With the number of nuclear weapon states steadily rising, and tensions between the Cold War superpowers continuing to intensify, world leaders on both sides of the Iron Curtain recognized that “the proliferation of nuclear weapons would seriously enhance the danger of nuclear war.”
The Treaty on the Non-Proliferation of Nuclear Weapons (NPT) became effective on March 5, 1970, when the United States and the Soviet Union, along 41 other individual states, submitted their depositions of the treaty in Washington, London, and Moscow.
Although the decade long process to produce the treaty began before Nixon’s presidency, the NPT was the first of several important international agreements signed between the US and the USSR under the Nixon Administration. At the time, many believed that non-proliferation through international cooperation was essential to protecting human lives around the world. For President Nixon, who ratified the treaty in November 1969, the NPT formed a crucial component of what he referred to as his “era of negotiation” with communist leaders.

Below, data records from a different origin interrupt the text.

-- pv_equiv track=rewrite | github.com/Larry-Zheng/extension-for-labelme | generateLabel.py | pointsDivByLabel
-- ===== SOURCE A (Python) =====
-- def pointsDivByLabel(listOfDict):
--     """传入data['shapes'] 用label 将各个类分开"""
--     res = dict()
--     for shape in listOfDict:
--         if shape['label'] in res.keys():
--             res[shape['label']].append(shape)
--         else:
--             res[shape['label']] = [shape]
--     return res
-- ===== SOURCE B (Python) =====
-- def pointsDivByLabel(listOfDict):
--     """传入data['shapes'] 用label 将各个类分开"""
--     labels = dict.fromkeys(shape['label'] for shape in listOfDict)
--     return {lab: [shape for shape in listOfDict if shape['label'] == lab]
--             for lab in labels}
-- ===== Notes on version B (the rewrite author's own statement) =====
-- stated objective: alternative
-- what changed: A builds the grouping in one incremental pass with an in/append/else branch on a dict; B first deduplicates the labels in first-occurrence order (dict.fromkeys) and then builds each group with a separate filter pass over the whole list.
import Mathlib
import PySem

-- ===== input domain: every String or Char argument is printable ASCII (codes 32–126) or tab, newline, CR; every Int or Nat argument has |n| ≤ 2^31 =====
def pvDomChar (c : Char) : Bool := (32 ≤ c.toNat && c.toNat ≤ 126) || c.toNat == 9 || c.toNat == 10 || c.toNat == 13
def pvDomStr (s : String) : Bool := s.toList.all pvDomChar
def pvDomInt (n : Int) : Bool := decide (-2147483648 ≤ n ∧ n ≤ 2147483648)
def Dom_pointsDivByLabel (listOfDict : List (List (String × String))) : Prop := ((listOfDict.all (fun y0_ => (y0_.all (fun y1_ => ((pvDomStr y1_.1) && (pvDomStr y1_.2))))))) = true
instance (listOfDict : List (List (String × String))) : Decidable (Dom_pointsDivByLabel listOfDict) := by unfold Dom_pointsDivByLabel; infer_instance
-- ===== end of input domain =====

-- B replaces A's single incremental dict pass (in/append/else) by dedup-labels-then-filter; alternative decomposition, same results.


-- shape['label']: first-match lookup in the shape dict; "" only reached outside Pre_ (Python raises KeyError there)
def pvLabel (shape : List (String × String)) : String :=
  (PySem.Dict.getD (PySem.Dict.mk shape) "label" "")

-- ===== PORT A =====
def pointsDivByLabel (listOfDict : List (List (String × String))) : List (String × List (List (String × String))) :=
  (listOfDict.foldl
    (fun res shape =>
      if res.contains (pvLabel shape) then
        res.modify (pvLabel shape) [] (fun g => g ++ [shape])
      else
        res.insert (pvLabel shape) [shape])
    PySem.Dict.empty).items

-- ===== PORT B =====
def pointsDivByLabel_alt (listOfDict : List (List (String × String))) : List (String × List (List (String × String))) :=
  (PySem.List.dedup (listOfDict.map pvLabel)).map
    (fun lab => (lab, listOfDict.filter (fun shape => pvLabel shape == lab)))

-- ===== PRECONDITION & SPEC =====
-- Pre_ excludes shapes without a 'label' key, on which Python's shape['label'] raises KeyError in both A and B.
def Pre_pointsDivByLabel (listOfDict : List (List (String × String))) : Prop :=
  ∀ shape ∈ listOfDict, "label" ∈ shape.map Prod.fst
instance (listOfDict : List (List (String × String))) : Decidable (Pre_pointsDivByLabel listOfDict) := by unfold Pre_pointsDivByLabel; infer_instance

def pvWitness_pointsDivByLabel : (List (List (String × String))) :=
  [[("label", "a"), ("p", "1")], [("label", "b")], [("label", "a"), ("p", "2")]]

def Spec_pointsDivByLabel (listOfDict : List (List (String × String))) (out : List (String × List (List (String × String)))) : Prop := out = pointsDivByLabel_alt listOfDict
instance (listOfDict : List (List (String × String))) (out : List (String × List (List (String × String)))) : Decidable (Spec_pointsDivByLabel listOfDict out) := by unfold Spec_pointsDivByLabel; infer_instance

-- ===== CLAIM (what is proved, stated in full; the proofs are below) =====
def Claim_equal_pointsDivByLabel : Prop := ∀ (listOfDict : List (List (String × String))), Dom_pointsDivByLabel listOfDict → Pre_pointsDivByLabel listOfDict → Spec_pointsDivByLabel listOfDict (pointsDivByLabel listOfDict)

-- ===== LEMMAS AND PROOFS =====

-- A's branching step is exactly the modify step
lemma pvStep_eq_modify (res : PySem.Dict String (List (List (String × String)))) (shape : List (String × String)) :
    (if res.contains (pvLabel shape) then
        res.modify (pvLabel shape) [] (fun g => g ++ [shape])
      else
        res.insert (pvLabel shape) [shape])
    = res.modify (pvLabel shape) [] (fun g => g ++ [shape]) := by
  split_ifs with h
  · rfl
  · have hc : res.contains (pvLabel shape) = false := by simpa using h
    simp [PySem.Dict.modify,
      PySem.Dict.getD_of_not_contains (d := res) (k := pvLabel shape) (d0 := []) hc]

-- a dict with nodup keys is its keys paired with their getD values
lemma items_eq_keys_map (d : PySem.Dict String (List (List (String × String)))) (h : d.keys.Nodup) :
    d.items = d.keys.map (fun k => (k, d.getD k [])) := by
  have h1 : d.keys.map (fun k => (k, d.getD k [])) = d.items.map (fun p => (p.1, d.getD p.1 [])) := by
    simp [PySem.Dict.keys, List.map_map, Function.comp]
  rw [h1]
  have h2 : ∀ p ∈ d.items, (p.1, d.getD p.1 ([] : List (List (String × String)))) = p := by
    intro p hp
    have := PySem.Dict.getD_of_mem_items (d := d) (k := p.1) (v := p.2) (d0 := []) (by simpa using hp) h
    simp [this]
  rw [List.map_congr_left h2]
  simp

-- ===== VERDICT (by name: the statement is the Claim_ definition above) =====
theorem pointsDivByLabel_spec : Claim_equal_pointsDivByLabel := by
  intro l _ _
  show pointsDivByLabel l = pointsDivByLabel_alt l
  unfold pointsDivByLabel pointsDivByLabel_alt
  have hstep : (fun (res : PySem.Dict String (List (List (String × String)))) shape =>
      if res.contains (pvLabel shape) then
        res.modify (pvLabel shape) [] (fun g => g ++ [shape])
      else
        res.insert (pvLabel shape) [shape])
      = (fun res shape => res.modify (pvLabel shape) [] (fun g => g ++ [shape])) := by
    funext res shape; exact pvStep_eq_modify res shape
  rw [hstep]
  set D := l.foldl (fun res shape => res.modify (pvLabel shape) [] (fun g => g ++ [shape])) PySem.Dict.empty with hD
  have hkeys : D.keys = PySem.List.dedup (l.map pvLabel) := by
    rw [hD, PySem.Dict.keys_foldl_modify_key]
    simp [PySem.Set.update, PySem.Set.ofList_eq_foldl, PySem.List.dedup_eq_ofList, PySem.Dict.keys_empty]
  have hnodup : D.keys.Nodup := by
    rw [hD]
    exact PySem.Dict.nodup_keys_foldl_modify_key l pvLabel [] (fun d s g => g ++ [s]) PySem.Dict.empty (by simp [PySem.Dict.keys_empty])
  have hgetD : ∀ c, D.getD c [] = l.filter (fun s => pvLabel s == c) := by
    intro c
    have hm : D = (l.map (fun s => (pvLabel s, s))).foldl
        (fun d p => d.modify p.1 [] (fun g => g ++ [p.2])) PySem.Dict.empty := by
      rw [hD, List.foldl_map]
    rw [hm, PySem.Dict.getD_foldl_modify_append]
    rw [List.filter_map]
    simp [Function.comp_def]
  rw [items_eq_keys_map D hnodup, hkeys]
  exact List.map_congr_left (fun lab _ => by rw [hgetD lab])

While peaceful negotiations proved to be a hallmark of President Nixon’s policy towards the USSR, support for his course of action was not universally felt among all Americans. In 1969, Senator Barry Goldwater voiced his opposition to the NPT to the President, speaking for conservatives across the United States who felt a firmer hand was needed when dealing with communism, and its perceived threat to the American way of life. In a memorandum dated March 5, 1969, a year before the enforcement of the NPT, Henry Kissinger, acting as President Nixon’s National Security Advisor, detailed Senator Goldwater’s objections to the treaty in preparation for a meeting between the Senator and the President. However, the Administration was more than prepared to defend the NPT, and the security it brought to the American people.